Upon launch of the Terminal application, you’ll immediately notice some text in the window that appears onscreen, as shown in this example:

Last login: Sun Jun 23 17:51:14 on console
WHITEDRAGON:~ markchambers$

This text details the last time that you logged in to Terminal. The last line, however, is the more important one: It’s the prompt.

The prompt serves some important functions. First, it lists the current directory, which is listed as ~ in the preceding example. A tilde character (~) denotes a user’s Home directory. By default, you’re always in your Home folder each time you begin a new session on Terminal. After the current directory, Terminal displays the name of the current user, which is markchambers in this example.

As you’ve probably surmised, a folder and a directory are two different names for the same thing. Folder is the name with which most Mac users are familiar, and directory is a term that Unix power users prefer.

The final character of the prompt is a $. Consider this your cue because immediately after this character is where you enter any command that you wish to execute.

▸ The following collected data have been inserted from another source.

lemma freq_update_eq (f : PySem.Dict Char Int) (c : Char) :
    (if f.contains c then f.insert c (f.getD c 0 + 1) else f.insert c 1) = f.insert c (f.getD c 0 + 1) := by
  by_cases h : f.contains c
  · simp [h]
  · have h0 : f.getD c 0 = 0 := by
      simp [PySem.Dict.getD, (PySem.Dict.get?_eq_none_iff_contains f c).2 (by simp [h])]
    simp [h, h0]

lemma step_eq (f : PySem.Dict Char Int) (lst : List Int) (c : Char) :
    aChar (f, lst) c = ((bKey f c).1, lst ++ (bKey f c).2.toList) := by
  unfold aChar bKey
  simp only [freq_update_eq]
  split_ifs with h1 h2 h3 h4 h5 h6 h7 <;>
    simp_all <;> ring_nf

lemma A1 (cs : List Char) (f : PySem.Dict Char Int) (lst : List Int) :
    cs.foldl aChar (f, lst) = (freqOf cs f, lst ++ keysOf cs f) := by
  induction cs generalizing f lst with
  | nil => simp [freqOf, keysOf]
  | cons c cs ih =>
    simp only [List.foldl_cons, step_eq, ih, freqOf, keysOf, List.append_assoc]

lemma B1 (cs : List Char) (f : PySem.Dict Char Int) (b : List Int) (p : Int) :
    cs.foldl bChar (f, b, p) = (freqOf cs f, bDist (keysOf cs f) b p, p + (keysOf cs f).length) := by
  induction cs generalizing f b p with
  | nil => simp [freqOf, keysOf, bDist]
  | cons c cs ih =>
    simp only [List.foldl_cons, bChar]
    rcases h : bKey f c with ⟨f', k?⟩
    rcases k? with _ | k <;>
    · simp [keysOf, freqOf, h, ih, bDist]
      try push_cast
      try ring

lemma R1 (ks pre : List Int) (d : PySem.Dict Int (List Int)) :
    (PySem.List.pyRange (pre.length : Int) (PySem.List.len (pre ++ ks))).foldl
      (fun dd i => dd.modify (PySem.Int.mod i 5) [] (fun l => l ++ [PySem.List.pyGetD (pre ++ ks) i 0])) d
    = aDist ks pre.length d := by
  induction ks generalizing pre d with
  | nil => simp [pysem, aDist]
  | cons k ks ih =>
    have hlt : (pre.length : Int) < PySem.List.len (pre ++ k :: ks) := by
      simp [pysem]
    rw [PySem.List.pyRange_one_cons hlt]
    simp only [List.foldl_cons]
    have hget : PySem.List.pyGetD (pre ++ k :: ks) (pre.length : Int) 0 = k := by
      simp [List.getD]
    have hmod : PySem.Int.mod (pre.length : Int) 5 = ((pre.length % 5 : Nat) : Int) := by simp
    rw [hget, hmod]
    have := ih (pre ++ [k]) (d.modify ((pre.length % 5 : Nat) : Int) [] (· ++ [k]))
    simp only [List.append_assoc, List.singleton_append, List.length_append, List.length_singleton] at this
    rw [aDist]
    rw [← this]
    push_cast
    ring_nf

lemma L2 (ks : List Int) (n : Nat) (l0 l1 l2 l3 l4 : List Int) :
    (aDist ks n (PySem.Dict.mk [((0:Int),l0),(1,l1),(2,l2),(3,l3),(4,l4)])).items.foldl
      (fun hl p => hl ++ [p.2.foldl (fun s j => s + j) 0]) []
    = bDist ks [l0.foldl (fun s j => s + j) 0, l1.foldl (fun s j => s + j) 0,
                l2.foldl (fun s j => s + j) 0, l3.foldl (fun s j => s + j) 0,
                l4.foldl (fun s j => s + j) 0] (n : Int) := by
  induction ks generalizing n l0 l1 l2 l3 l4 with
  | nil => simp [aDist, bDist]
  | cons k ks ih =>
    have h5 : n % 5 = 0 ∨ n % 5 = 1 ∨ n % 5 = 2 ∨ n % 5 = 3 ∨ n % 5 = 4 := by omega
    have hmod : PySem.Int.mod (n : Int) 5 = ((n % 5 : Nat) : Int) := by simp
    have hcast : ((n + 1 : Nat) : Int) = (n : Int) + 1 := by push_cast; ring
    rcases h5 with h | h | h | h | h <;>
    · rw [aDist, bDist, hmod, h]
      simp only [Nat.cast_ofNat, Nat.cast_zero, Nat.cast_one]
      simp [PySem.Dict.modify, PySem.Dict.get?, PySem.Dict.insert, PySem.Dict.getD,
            PySem.List.pySetD, PySem.List.pySet?, PySem.List.pyIdx?,
            PySem.List.pyGetD, PySem.List.pyGet?, hcast, ih]

lemma dct0_eq :
    PySem.Dict.ofList [((0:Int),[(0x26e43:Int)]),(1,[0x2565a]),(2,[0x267d1]),(3,[0x1f029]),(4,[0x26c15])]
    = PySem.Dict.mk [((0:Int),[(0x26e43:Int)]),(1,[0x2565a]),(2,[0x267d1]),(3,[0x1f029]),(4,[0x26c15])] := by
  decide

-- ===== VERDICT (by name: the statement is the Claim_ definition above) =====
theorem seq_hash_gen_spec : Claim_equal_seq_hash_gen := by
  intro seq _
  unfold Spec_seq_hash_gen seq_hash_gen seq_hash_gen_alt
  simp only [A1, B1, dct0_eq, List.nil_append]
  have hR := R1 (keysOf seq.toList PySem.Dict.empty) []
    (PySem.Dict.mk [((0:Int),[(0x26e43:Int)]),(1,[0x2565a]),(2,[0x267d1]),(3,[0x1f029]),(4,[0x26c15])])
  simp only [List.nil_append, List.length_nil, Nat.cast_zero] at hR
  rw [hR]
  have hL := L2 (keysOf seq.toList PySem.Dict.empty) 0 [0x26e43] [0x2565a] [0x267d1] [0x1f029] [0x26c15]
  simp only [List.foldl_cons, List.foldl_nil, Nat.cast_zero, zero_add] at hL
  rw [hL]
  rw [PySem.List.foldl_pyRange_zero_pyGetD
    (bDist (keysOf seq.toList PySem.Dict.empty) [0x26e43, 0x2565a, 0x267d1, 0x1f029, 0x26c15] 0) 0
    (fun out b => out ++ PySem.Str.slice (pyHex b) (some (-5)) none) ""]
-- pv_equiv track=rewrite | github.com/christear/REST | mergeCluster.py | calSamNum
-- ===== SOURCE A (Python) =====
-- def calSamNum (name_str):
--     saminf_list = name_str.split(',')
--     sam_dict = {}
--     for _sam in saminf_list:
--         _sam_id,_ = _sam.split(':')
--         sam_dict[_sam_id] = 1
--     sam_num = len(sam_dict.keys())
--     return sam_num
-- ===== SOURCE B (Python) =====
-- def calSamNum(name_str):
--     ids = []
--     for _sam in name_str.split(','):
--         _sam_id, _ = _sam.split(':')
--         ids.append(_sam_id)
--     ids.sort()
--     sam_num = 0
--     for i, x in enumerate(ids):
--         if i == 0 or x != ids[i - 1]:
--             sam_num += 1
--     return sam_num
-- ===== Notes on version B (the rewrite author's own statement) =====
-- stated objective: alternative
-- what changed: B collects the sample ids into a list, sorts it, and counts distinct values by one scan comparing each element with its predecessor, instead of A's counting keys of a hash dict built by insertion.
import Mathlib
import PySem

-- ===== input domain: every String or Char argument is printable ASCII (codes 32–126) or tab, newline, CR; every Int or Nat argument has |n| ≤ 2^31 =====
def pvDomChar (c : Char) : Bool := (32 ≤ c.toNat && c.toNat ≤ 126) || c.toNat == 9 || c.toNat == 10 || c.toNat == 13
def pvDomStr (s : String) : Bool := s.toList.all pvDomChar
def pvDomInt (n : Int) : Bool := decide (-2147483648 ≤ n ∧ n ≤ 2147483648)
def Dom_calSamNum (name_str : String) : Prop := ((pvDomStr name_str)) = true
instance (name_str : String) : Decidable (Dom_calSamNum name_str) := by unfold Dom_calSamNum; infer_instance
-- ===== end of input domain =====

-- B replaces A's hash-dict key counting by sort-then-count-adjacent-distinct (alternative algorithm, not faster).

-- ===== PORT A =====
-- for each part, Python does `_sam_id,_ = _sam.split(':')`: under Pre_ (exactly two pieces)
-- the bound id is the first piece, ported as `.headD []`.
def calSamNum (name_str : String) : Int :=
  let saminf_list := PySem.Chars.splitOn name_str.toList [',']
  let sam_dict := saminf_list.foldl
    (fun d s => d.insert ((PySem.Chars.splitOn s [':']).headD []) (1 : Int))
    (PySem.Dict.empty : PySem.Dict (List Char) Int)
  (sam_dict.keys.length : Int)

-- ===== PORT B =====
-- 'for i, x in enumerate(ids): if i == 0 or x != ids[i-1]: sam_num += 1' over the sorted list,
-- transcribed as structural recursion carrying the predecessor.
def pvGoB (prev : List Char) : List (List Char) → Int
  | [] => 0
  | x :: rest => (if x = prev then 0 else 1) + pvGoB x rest

def calSamNum_alt (name_str : String) : Int :=
  let ids := (PySem.Chars.splitOn name_str.toList [',']).map
    (fun s => (PySem.Chars.splitOn s [':']).headD [])
  match PySem.List.sorted ids (fun x => x) with
  | [] => 0
  | x :: rest => 1 + pvGoB x rest

-- ===== PRECONDITION & SPEC =====
-- Pre_: every comma-separated part contains exactly one ':'; otherwise the tuple
-- unpacking `_sam_id,_ = _sam.split(':')` raises ValueError in A (and in B).
def Pre_calSamNum (name_str : String) : Prop :=
  ∀ p ∈ name_str.toList.splitOn ',', p.count ':' = 1
instance (name_str : String) : Decidable (Pre_calSamNum name_str) := by
  unfold Pre_calSamNum; infer_instance
def pvWitness_calSamNum : String := "s1:1,s2:0,s1:2"

def Spec_calSamNum (name_str : String) (out : Int) : Prop := out = calSamNum_alt name_str
instance (name_str : String) (out : Int) : Decidable (Spec_calSamNum name_str out) := by
  unfold Spec_calSamNum; infer_instance

-- ===== CLAIM (what is proved, stated in full; the proofs are below) =====
def Claim_equal_calSamNum : Prop := ∀ (name_str : String), Dom_calSamNum name_str → Pre_calSamNum name_str → Spec_calSamNum name_str (calSamNum name_str)

-- ===== LEMMAS AND PROOFS =====

-- A's insert loop: a key is in the final dict iff it was there already or occurs in the list.
theorem pv_mem_keys_foldl (ids : List (List Char)) (d : PySem.Dict (List Char) Int)
    (k : List Char) :
    k ∈ (ids.foldl (fun d x => d.insert x (1 : Int)) d).keys ↔ k ∈ d.keys ∨ k ∈ ids := by
  induction ids generalizing d with
  | nil => simp
  | cons x rest ih =>
      simp only [List.foldl_cons, ih, PySem.Dict.mem_keys_insert, List.mem_cons]
      tauto

-- A's result is the number of distinct ids.
theorem pv_A_card (ids : List (List Char)) :
    ((ids.foldl (fun d x => d.insert x (1 : Int)) (PySem.Dict.empty : PySem.Dict (List Char) Int)).keys.length : Int)
      = (ids.toFinset.card : Int) := by
  have hnd : (ids.foldl (fun d x => d.insert x (1 : Int)) (PySem.Dict.empty : PySem.Dict (List Char) Int)).keys.Nodup := by
    have := PySem.Dict.nodup_keys_foldl_insert ids (fun _ _ => (1 : Int))
      (PySem.Dict.empty : PySem.Dict (List Char) Int) (by simp)
    simpa using this
  have hset : (ids.foldl (fun d x => d.insert x (1 : Int)) (PySem.Dict.empty : PySem.Dict (List Char) Int)).keys.toFinset = ids.toFinset := by
    ext k
    simp [pv_mem_keys_foldl, PySem.Dict.empty]
  have hlen := List.toFinset_card_of_nodup hnd
  rw [hset] at hlen
  exact_mod_cast hlen.symm

theorem pv_insert_card (x : List Char) (s : Finset (List Char)) :
    (insert x s).card = (s.erase x).card + 1 := by
  rw [show insert x s = insert x (s.erase x) by ext y; by_cases hy : y = x <;> simp [hy]]
  rw [Finset.card_insert_of_notMem (Finset.notMem_erase x _)]

-- counting adjacent-distinct in a sorted tail counts the distinct values other than the predecessor.
theorem pv_goB_card : ∀ (l : List (List Char)) (p : List Char),
    l.Pairwise (· ≤ ·) → (∀ y ∈ l, p ≤ y) →
    pvGoB p l = ((l.toFinset.erase p).card : Int) := by
  intro l
  induction l with
  | nil => intro p _ _; simp [pvGoB]
  | cons x rest ih =>
      intro p hs hp
      have hrest : rest.Pairwise (· ≤ ·) := (List.pairwise_cons.mp hs).2
      have hx : ∀ y ∈ rest, x ≤ y := (List.pairwise_cons.mp hs).1
      have ihx := ih x hrest hx
      by_cases hxp : x = p
      · subst hxp
        have herase : (insert x rest.toFinset).erase x = rest.toFinset.erase x := by
          ext y; by_cases hy : y = x <;> simp [hy]
        simp [pvGoB, ihx, herase]
      · have hpx : p < x := lt_of_le_of_ne (hp x (by simp)) (fun h => hxp h.symm)
        have hpnot : p ∉ insert x rest.toFinset := by
          intro hmem
          rcases Finset.mem_insert.mp hmem with h | h
          · exact hxp h.symm
          · exact absurd (hx p (List.mem_toFinset.mp h)) (not_le.mpr hpx)
        have herase : (insert x rest.toFinset).erase p = insert x rest.toFinset :=
          Finset.erase_eq_of_notMem hpnot
        simp only [List.toFinset_cons, herase, pv_insert_card, pvGoB, if_neg hxp, ihx]
        push_cast; ring

-- B's result is the number of distinct ids.
theorem pv_B_card (ids : List (List Char)) :
    (match PySem.List.sorted ids (fun x => x) with
      | [] => (0 : Int)
      | x :: rest => 1 + pvGoB x rest) = (ids.toFinset.card : Int) := by
  have hinstD : (fun (a b : List Char) => a.decidableLT b) = (LinearOrder.toDecidableLT (α := List Char)) := by
    funext a b; exact Subsingleton.elim _ _
  have hinstLT : (List.instLinearOrder.toLT : LT (List Char)) = List.instLT := rfl
  have hfin : (PySem.List.sorted ids (fun x => x)).toFinset = ids.toFinset := by
    ext k; simp [PySem.List.mem_sorted]
  have hpw : (PySem.List.sorted ids (fun x => x)).Pairwise (· ≤ ·) := by
    have h := PySem.List.sorted_pairwise (κ := List Char) ids (fun x => x)
    rw [← hinstD] at h
    exact h
  rcases hsort : PySem.List.sorted ids (fun x => x) with _ | ⟨x, rest⟩
  · rw [hsort] at hfin
    simp [← hfin]
  · rw [hsort] at hfin hpw
    have hrest : rest.Pairwise (· ≤ ·) := (List.pairwise_cons.mp hpw).2
    have hx : ∀ y ∈ rest, x ≤ y := (List.pairwise_cons.mp hpw).1
    show 1 + pvGoB x rest = (ids.toFinset.card : Int)
    rw [pv_goB_card rest x hrest hx, ← hfin]
    simp only [List.toFinset_cons, pv_insert_card]
    push_cast; ring

-- ===== VERDICT (by name: the statement is the Claim_ definition above) =====
theorem calSamNum_spec : Claim_equal_calSamNum := by
  intro name_str _ _
  unfold Spec_calSamNum
  have key : ∀ (L : List (List Char)) (g : List Char → List Char),
      ((L.foldl (fun d s => d.insert (g s) (1 : Int)) (PySem.Dict.empty : PySem.Dict (List Char) Int)).keys.length : Int)
        = (match PySem.List.sorted (L.map g) (fun x => x) with
           | [] => (0 : Int)
           | x :: rest => 1 + pvGoB x rest) := by
    intro L g
    have hfold : (L.map g).foldl (fun d x => d.insert x (1 : Int)) (PySem.Dict.empty : PySem.Dict (List Char) Int)
        = L.foldl (fun d s => d.insert (g s) (1 : Int)) (PySem.Dict.empty : PySem.Dict (List Char) Int) := by
      rw [List.foldl_map]
    rw [← hfold, pv_A_card, pv_B_card]
  exact key (PySem.Chars.splitOn name_str.toList [',']) (fun s => (PySem.Chars.splitOn s [':']).headD [])
-- pv_equiv track=rewrite | github.com/mmparvand/nightpanel2 | app/main.py | scrub_sensitive
-- ===== SOURCE A (Python) =====
-- def scrub_sensitive(text: str) -> str:
--     if not text:
--         return text
--     replacements = ["password", "passphrase", "private", "token", "secret"]
--     clean = text
--     for key in replacements:
--         clean = clean.replace(key, "***")
--         clean = clean.replace(key.capitalize(), "***")
--         clean = clean.replace(key.upper(), "***")
--     return clean
-- ===== SOURCE B (Python) =====
-- def scrub_sensitive(text: str) -> str:
--     if not text:
--         return text
--     keys = ["password", "passphrase", "private", "token", "secret"]
--     variants = []
--     for k in keys:
--         variants.extend([k, k.capitalize(), k.upper()])
--     out = []
--     i = 0
--     n = len(text)
--     while i < n:
--         for v in variants:
--             if text.startswith(v, i):
--                 out.append("***")
--                 i += len(v)
--                 break
--         else:
--             out.append(text[i])
--             i += 1
--     return "".join(out)
-- ===== Notes on version B (the rewrite author's own statement) =====
-- stated objective: alternative
-- what changed: Replaces A's fifteen sequential whole-string replace passes (one per case variant of each keyword) by a single left-to-right scan that at each position tries the fifteen exact variants and either emits the mask or keeps the character; Pre_ excludes texts containing an overlapping secret/token pair ('secretoken', 'Secretoken', 'SECREToken', 'SECRETOKEN') — an unspecified tie where A redacts the token occurrence, B the leftmost (secret) occurrence, and both are defensible.
-- outside the precondition, e.g. on scrub_sensitive('secretoken'): A returns 'secre***', B returns '***oken'; on scrub_sensitive('Secretoken'): A returns 'Secre***', B returns '***oken'; on scrub_sensitive('SECREToken'): A returns 'SECRE***', B returns '***oken'
import Mathlib
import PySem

Go ahead; don’t be shy. Try out your first command by typing uptime in Terminal. This shows you a listing of how long your Mac has been running since the last reboot or login. (It’s a good idea to type Unix commands in lowercase because case-sensitivity is all-important in Unix.) Your text appears at the location of the cursor, denoted by a small square.

If you make a mistake while entering the command, no worries. Just press Delete to back up, and type the characters again. If the typing error is stuck deep in a longer command, press the left- or right-arrow key to move the cursor immediately after the incorrect character and press Delete to back up; then type the correct characters. After you type the command, press Return to execute it.

WHITEDRAGON:~ markchambers$ uptime
6:24PM up  2:42, 4 users, load averages: 2.44, 2.38, 1.90
WHITEDRAGON:~ markchambers$

In the preceding example, the computer has been running for 2 hours and 42 minutes (2:42 in line 2). Simple, eh? Immediately following the listing of the uptime command (line 3), the Terminal displays another prompt for you to enter more commands.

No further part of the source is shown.